FlowerAura is an online flower store
that delivers deliver the best quality
fresh cut flowers in more than 220
cities across India using strong
affiliate network and channel stores.
Workload
AWS S3,Redshift, DynamoDb,
Quicksight, Sagemaker, AWS
Glue/Kinesis
Industry
E-Commerce
Challenge
Solution
Business Impact
Case Studies | AWS | Britannia
● Manual processes for ETL and consolidating data- took 3-4 days and scale was a big
bottleneck.
● Fulfillment for 18000+ stores all across India by analyzing the purchase behavior of
customers to help Britannia identify the demand-supply pattern and keep up to date
with the SKU's
● Provisioned infrastructure on AWS - VPC, ETL instances, RedShift, Processing Server
and Server which will host Tableau.
● Established Site to Site VPN
● Initiated one time dump of the data from On Premise SQL server to S3
● Authored ETL jobs for loading from multiple data sources from On-premise to AWS S3
and help Emisha team connect Tableau Server to the Redshift
● Deployed and served ML model
Workload
S3, Redshift, VPC, EC2, Sagemaker
Industry
FMCG
Britannia Industries Limited is
one of the oldest existing Indian
food-products corporations.
Existing manual process of consolidating data for analytics and predictions on customer's
buying patterns took 3-4 days, now replaced by a real time dashboard, thus making tracking
and management easy.
Generative Designs: Data meets AI, meets creativity
For world’s 5th largest watchmaker, Searce created a Deep Learning model that is capable of
generating watch designs based on input parameters
These parameters included
● Band Color
● Dial Color
● Gender
● Dial Size
● Band Material
Q&A
Please type your questions on the chat window
Thank YouThank You

More Related Content

What's hot

Using Big Data to Driving Big Engagement
Using Big Data to Driving Big EngagementUsing Big Data to Driving Big Engagement
Using Big Data to Driving Big Engagement
Amazon Web Services
 
Spark Streaming with Azure Databricks
Spark Streaming with Azure DatabricksSpark Streaming with Azure Databricks
Spark Streaming with Azure Databricks
Dustin Vannoy
 
AWS Big Data Platform
AWS Big Data PlatformAWS Big Data Platform
AWS Big Data Platform
Amazon Web Services
 
Develop scalable analytical solutions with Azure Data Factory & Azure SQL Dat...
Develop scalable analytical solutions with Azure Data Factory & Azure SQL Dat...Develop scalable analytical solutions with Azure Data Factory & Azure SQL Dat...

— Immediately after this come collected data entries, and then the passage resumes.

-- pv_equiv track=rewrite | github.com/gabrielelamalfakcl/fairness-aware-ppo | environments/Hospital/players.py | generate_patient_features
-- ===== SOURCE A (Python) =====
-- SYMPTOM_LIST = [
--     'fever', 'cough', 'minor_pain', 'chest_pain', 'shortness_of_breath',
--     'high_blood_pressure', 'agitation', 'confusion', 'severe_trauma',
--     'unconsciousness', 'suspected_fracture', 'is_child'
-- ]
--
-- def generate_patient_features(true_illness: str):
--     """
--     Generates a dictionary of deterministic symptom features based on a patient's true illness
--     """
--
--     symptoms = {s: 0 for s in SYMPTOM_LIST}
--
--     if true_illness == 'pediatric':
--         symptoms['is_child'] = 1
--         symptoms['fever'] = 1
--         symptoms['cough'] = 1
--
--     elif true_illness == 'general':
--         symptoms['fever'] = 1
--         symptoms['minor_pain'] = 1
--
--     elif true_illness == 'cardio':
--         symptoms['chest_pain'] = 1
--         symptoms['shortness_of_breath'] = 1
--         symptoms['high_blood_pressure'] = 1
--
--     elif true_illness == 'xray':
--         symptoms['suspected_fracture'] = 1
--         symptoms['minor_pain'] = 1
--
--     elif true_illness == 'psychiatric':
--         symptoms['confusion'] = 1
--         symptoms['high_blood_pressure'] = 1
--
--     elif true_illness == 'emergency':
--         symptoms['unconsciousness'] = 1
--         symptoms['chest_pain'] = 1
--         symptoms['shortness_of_breath'] = 1
--
--     return symptoms
-- ===== SOURCE B (Python) =====
-- SYMPTOM_LIST = [
--     'fever', 'cough', 'minor_pain', 'chest_pain', 'shortness_of_breath',
--     'high_blood_pressure', 'agitation', 'confusion', 'severe_trauma',
--     'unconsciousness', 'suspected_fracture', 'is_child'
-- ]
--
-- # Each illness is encoded as ONE integer bitmask: bit i set <=> SYMPTOM_LIST[i] is active.
-- # fever=0, cough=1, minor_pain=2, chest_pain=3, shortness_of_breath=4,
-- # high_blood_pressure=5, agitation=6, confusion=7, severe_trauma=8,
-- # unconsciousness=9, suspected_fracture=10, is_child=11
-- ILLNESS_MASK = {
--     'pediatric':   0b100000000011,  # is_child | fever | cough
--     'general':     0b000000000101,  # fever | minor_pain
--     'cardio':      0b000000111000,  # chest_pain | shortness_of_breath | high_blood_pressure
--     'xray':        0b010000000100,  # suspected_fracture | minor_pain
--     'psychiatric': 0b000010100000,  # confusion | high_blood_pressure
--     'emergency':   0b001000011000,  # unconsciousness | chest_pain | shortness_of_breath
-- }
--
-- def generate_patient_features(true_illness: str):
--     """
--     Generates a dictionary of deterministic symptom features based on a patient's true illness
--     """
--     mask = ILLNESS_MASK.get(true_illness, 0)
--     return {s: (mask >> i) & 1 for i, s in enumerate(SYMPTOM_LIST)}
-- ===== Notes on version B (the rewrite author's own statement) =====
-- stated objective: alternative
-- what changed: Replaces the if/elif cascade of dict mutations with a bitmask encoding: each illness maps to one integer whose bit i marks SYMPTOM_LIST[i] active, and the dict is decoded from the mask by per-index bit extraction.
import Mathlib
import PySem

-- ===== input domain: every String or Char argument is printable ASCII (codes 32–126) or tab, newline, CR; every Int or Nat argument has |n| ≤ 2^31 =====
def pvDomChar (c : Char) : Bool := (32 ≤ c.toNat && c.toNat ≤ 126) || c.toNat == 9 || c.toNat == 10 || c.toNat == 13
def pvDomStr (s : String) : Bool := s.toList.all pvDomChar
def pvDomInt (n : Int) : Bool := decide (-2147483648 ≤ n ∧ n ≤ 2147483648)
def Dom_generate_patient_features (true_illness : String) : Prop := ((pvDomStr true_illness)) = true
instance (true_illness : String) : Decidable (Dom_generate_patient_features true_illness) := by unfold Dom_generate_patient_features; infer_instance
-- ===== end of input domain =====

-- B encodes each illness as one integer bitmask and decodes the symptom dict from its bits,
-- replacing A's if/elif cascade of dict mutations (objective: alternative); same return value.

def SYMPTOM_LIST : List String :=
  ["fever", "cough", "minor_pain", "chest_pain", "shortness_of_breath",
   "high_blood_pressure", "agitation", "confusion", "severe_trauma",
   "unconsciousness", "suspected_fracture", "is_child"]

-- ===== PORT A =====
def generate_patient_features (true_illness : String) : List (String × Int) :=
  -- symptoms = {s: 0 for s in SYMPTOM_LIST}
  let symptoms : PySem.Dict String Int :=
    SYMPTOM_LIST.foldl (fun d s => d.insert s 0) PySem.Dict.empty
  let symptoms :=
    if true_illness == "pediatric" then
      ((symptoms.insert "is_child" 1).insert "fever" 1).insert "cough" 1
    else if true_illness == "general" then
      (symptoms.insert "fever" 1).insert "minor_pain" 1
    else if true_illness == "cardio" then
      ((symptoms.insert "chest_pain" 1).insert "shortness_of_breath" 1).insert "high_blood_pressure" 1
    else if true_illness == "xray" then
      (symptoms.insert "suspected_fracture" 1).insert "minor_pain" 1
    else if true_illness == "psychiatric" then
      (symptoms.insert "confusion" 1).insert "high_blood_pressure" 1
    else if true_illness == "emergency" then
      ((symptoms.insert "unconsciousness" 1).insert "chest_pain" 1).insert "shortness_of_breath" 1
    else symptoms
  symptoms.items

-- ===== PORT B =====
def ILLNESS_MASK : PySem.Dict String Int :=
  PySem.Dict.ofList
    [("pediatric", 0b100000000011),
     ("general", 0b000000000101),
     ("cardio", 0b000000111000),
     ("xray", 0b010000000100),
     ("psychiatric", 0b000010100000),
     ("emergency", 0b001000011000)]

def generate_patient_features_alt (true_illness : String) : List (String × Int) :=
  let mask := ILLNESS_MASK.getD true_illness 0
  -- {s: (mask >> i) & 1 for i, s in enumerate(SYMPTOM_LIST)}
  -- (mask >> i) & 1 on a nonnegative Python int is exactly (mask / 2^i) % 2
  -- (all masks in the table are nonnegative literals; Lean Int division/mod agree with
  -- Python's on nonnegative operands).
  (PySem.List.enumerate SYMPTOM_LIST).foldl
    (fun (d : PySem.Dict String Int) p =>
      d.insert p.2 ((mask / (2 ^ p.1.toNat)) % 2))
    PySem.Dict.empty |>.items

-- ===== PRECONDITION & SPEC =====
def Spec_generate_patient_features (true_illness : String) (out : List (String × Int)) : Prop := out = generate_patient_features_alt true_illness
instance (true_illness : String) (out : List (String × Int)) : Decidable (Spec_generate_patient_features true_illness out) := by unfold Spec_generate_patient_features; infer_instance

-- ===== CLAIM =====
def Claim_equal_generate_patient_features : Prop := ∀ (true_illness : String), Dom_generate_patient_features true_illness → Spec_generate_patient_features true_illness (generate_patient_features true_illness)

-- ===== LEMMAS AND PROOFS =====

-- ===== VERDICT =====
theorem generate_patient_features_spec : Claim_equal_generate_patient_features := by
  intro ti _
  unfold Spec_generate_patient_features generate_patient_features generate_patient_features_alt
  by_cases h1 : ti = "pediatric"; · subst h1; decide
  by_cases h2 : ti = "general"; · subst h2; decide
  by_cases h3 : ti = "cardio"; · subst h3; decide
  by_cases h4 : ti = "xray"; · subst h4; decide
  by_cases h5 : ti = "psychiatric"; · subst h5; decide
  by_cases h6 : ti = "emergency"; · subst h6; decide
  have g1 : (("pediatric" : String) == ti) = false := by simp [Ne.symm h1]
  have g2 : (("general" : String) == ti) = false := by simp [Ne.symm h2]
  have g3 : (("cardio" : String) == ti) = false := by simp [Ne.symm h3]
  have g4 : (("xray" : String) == ti) = false := by simp [Ne.symm h4]
  have g5 : (("psychiatric" : String) == ti) = false := by simp [Ne.symm h5]
  have g6 : (("emergency" : String) == ti) = false := by simp [Ne.symm h6]
  have hI : ILLNESS_MASK = PySem.Dict.mk
      [("pediatric", 0b100000000011),
       ("general", 0b000000000101),
       ("cardio", 0b000000111000),
       ("xray", 0b010000000100),
       ("psychiatric", 0b000010100000),
       ("emergency", 0b001000011000)] := by rfl
  simp [hI, SYMPTOM_LIST, PySem.Dict.getD, PySem.Dict.get?, List.find?,
        PySem.Dict.insert, PySem.Dict.empty, PySem.List.enumerate,
        h1, h2, h3, h4, h5, h6, g1, g2, g3, g4, g5, g6]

Develop scalable analytical solutions with Azure Data Factory & Azure SQL Dat...
Microsoft Tech Community
 
Building Custom Big Data Integrations
Building Custom Big Data IntegrationsBuilding Custom Big Data Integrations
Building Custom Big Data Integrations
Pat Patterson
 
How Workato creates robust data pipelines and automations for you?

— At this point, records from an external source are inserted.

-- pv_equiv track=rewrite | github.com/djcunningham0/2048_reinforcement_learning | rl_2048/game.py | _row_can_move_left
-- ===== SOURCE A (Python) =====
-- def _row_can_move_left(row: list[int]) -> bool:
--     """Check if sliding this row left would change it."""
--     seen_empty = False
--     for i in range(4):
--         if row[i] == 0:
--             seen_empty = True
--         else:
--             # A tile can move into an earlier empty space
--             if seen_empty:
--                 return True
--             # A tile can merge with the next non-zero tile
--             if i + 1 < 4 and row[i] == row[i + 1]:
--                 return True
--     return False
-- ===== SOURCE B (Python) =====
-- def _row_can_move_left(row: list[int]) -> bool:
--     """Check if sliding this row left would change it."""
--     nz = [row[i] for i in range(4) if row[i] != 0]
--     return nz != row[:len(nz)] or any(a == b for a, b in zip(nz, nz[1:]))
-- ===== Notes on version B (the rewrite author's own statement) =====
-- stated objective: simpler
-- what changed: Replaced A's stateful seen_empty flag with early returns by a build-then-check decomposition: compact the nonzero tiles, then test prefix mismatch (a gap) or an adjacent equal pair (a merge).
-- outside the precondition, e.g. on _row_can_move_left([0, 1]): A returns True, B raises IndexError; on _row_can_move_left([0]): A raises IndexError, B raises IndexError
import Mathlib
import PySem

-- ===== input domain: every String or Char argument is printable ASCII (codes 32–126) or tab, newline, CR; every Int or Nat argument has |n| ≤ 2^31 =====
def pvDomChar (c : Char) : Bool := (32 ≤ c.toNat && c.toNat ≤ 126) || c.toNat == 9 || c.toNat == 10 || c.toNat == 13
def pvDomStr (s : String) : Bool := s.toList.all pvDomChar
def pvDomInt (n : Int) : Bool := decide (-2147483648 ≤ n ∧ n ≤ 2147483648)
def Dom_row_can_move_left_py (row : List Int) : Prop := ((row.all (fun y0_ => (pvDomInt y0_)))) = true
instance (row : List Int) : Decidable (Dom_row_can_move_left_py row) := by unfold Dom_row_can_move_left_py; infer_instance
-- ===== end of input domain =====

-- B replaces A's stateful seen_empty/early-return scan by a build-then-check decomposition
-- (compact the nonzero tiles, compare with the row prefix, test adjacent equal pairs); objective: simpler.

-- ===== PORT A =====
-- the 'for i in range(4)' loop with its early returns, as structural recursion over the index list [0,1,2,3]
def rowCanMoveLeftLoopA (row : List Int) (idxs : List Nat) (seenEmpty : Bool) : Bool :=
  match idxs with
  | [] => false
  | i :: rest =>
    match PySem.List.pyGet? row (Int.ofNat i) with
    | none => false  -- unreachable under Pre_ (Python raises IndexError here)
    | some v =>
      if v = 0 then rowCanMoveLeftLoopA row rest true
      else if seenEmpty then true
      else if i + 1 < 4 ∧ PySem.List.pyGet? row (Int.ofNat (i + 1)) = some v then true
      else rowCanMoveLeftLoopA row rest seenEmpty

def row_can_move_left_py (row : List Int) : Bool :=
  rowCanMoveLeftLoopA row [0, 1, 2, 3] false

-- ===== PORT B =====
-- nz = [row[i] for i in range(4) if row[i] != 0]; return nz != row[:len(nz)] or any(a == b for a, b in zip(nz, nz[1:]))
def row_can_move_left_py_alt (row : List Int) : Bool :=
  let nz := ((List.range 4).filterMap (fun i => PySem.List.pyGet? row (Int.ofNat i))).filter
      (fun v => v ≠ 0)
  (nz != PySem.List.slice row none (some (Int.ofNat nz.length))) ||
    (nz.zip (nz.drop 1)).any (fun p => p.1 == p.2)

-- ===== PRECONDITION & SPEC =====
-- Pre_ excludes rows shorter than 4: there A raises IndexError, except when an early return (an empty cell
-- followed by a nonzero tile) fires before the missing index, where A returns True while B still raises.
def Pre_row_can_move_left_py (row : List Int) : Prop := 4 ≤ row.length
instance (row : List Int) : Decidable (Pre_row_can_move_left_py row) := by
  unfold Pre_row_can_move_left_py; infer_instance
def pvWitness_row_can_move_left_py : List Int := [2, 0, 2, 4]

def Spec_row_can_move_left_py (row : List Int) (out : Bool) : Prop := out = row_can_move_left_py_alt row
instance (row : List Int) (out : Bool) : Decidable (Spec_row_can_move_left_py row out) := by unfold Spec_row_can_move_left_py; infer_instance

-- ===== CLAIM (what is proved, stated in full; the proofs are below) =====
def Claim_equal_row_can_move_left_py : Prop := ∀ (row : List Int), Dom_row_can_move_left_py row → Pre_row_can_move_left_py row → Spec_row_can_move_left_py row (row_can_move_left_py row)

-- ===== LEMMAS AND PROOFS =====
set_option maxHeartbeats 1000000 in
theorem rowCanMoveLeft_cons_eq (a b c d : Int) (t : List Int) :
    row_can_move_left_py (a :: b :: c :: d :: t) = row_can_move_left_py_alt (a :: b :: c :: d :: t) := by
  have h1 : PySem.List.pyGet? (a :: b :: c :: d :: t) 1 = some b := by
    simp [PySem.List.pyGet?, PySem.List.pyIdx?]; rw [if_pos (by omega)]; rfl
  have h2 : PySem.List.pyGet? (a :: b :: c :: d :: t) 2 = some c := by
    simp [PySem.List.pyGet?, PySem.List.pyIdx?]; rw [if_pos (by omega)]; rfl
  have h3 : PySem.List.pyGet? (a :: b :: c :: d :: t) 3 = some d := by
    simp [PySem.List.pyGet?, PySem.List.pyIdx?]; rw [if_pos (by omega)]; rfl
  simp only [row_can_move_left_py, row_can_move_left_py_alt, rowCanMoveLeftLoopA,
    List.range_succ, PySem.List.pyGet?_zero_cons, List.range_zero,
    List.nil_append, List.filterMap, Option.some.injEq]
  by_cases ha : a = 0 <;> by_cases hb : b = 0 <;> by_cases hc : c = 0 <;> by_cases hd : d = 0 <;>
    by_cases hab : a = b <;> by_cases hbc : b = c <;> by_cases hcd : c = d <;>
    simp_all [PySem.List.slice_to, ne_comm, beq_iff_eq] <;>
    (rw [Bool.eq_iff_iff]; simp only [Bool.or_eq_true, decide_eq_true_eq, beq_iff_eq]; omega)

-- ===== VERDICT (by name: the statement is the Claim_ definition above) =====
theorem row_can_move_left_py_spec : Claim_equal_row_can_move_left_py := by
  intro row _ hpre
  unfold Spec_row_can_move_left_py
  match row, hpre with
  | a :: b :: c :: d :: t, _ => exact rowCanMoveLeft_cons_eq a b c d t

How Workato creates robust data pipelines and automations for you?How Workato creates robust data pipelines and automations for you?
How Workato creates robust data pipelines and automations for you?
Jeraldine Phneah
 
Azure Days 2019: Grösser und Komplexer ist nicht immer besser (Meinrad Weiss)
Azure Days 2019: Grösser und Komplexer ist nicht immer besser (Meinrad Weiss)Azure Days 2019: Grösser und Komplexer ist nicht immer besser (Meinrad Weiss)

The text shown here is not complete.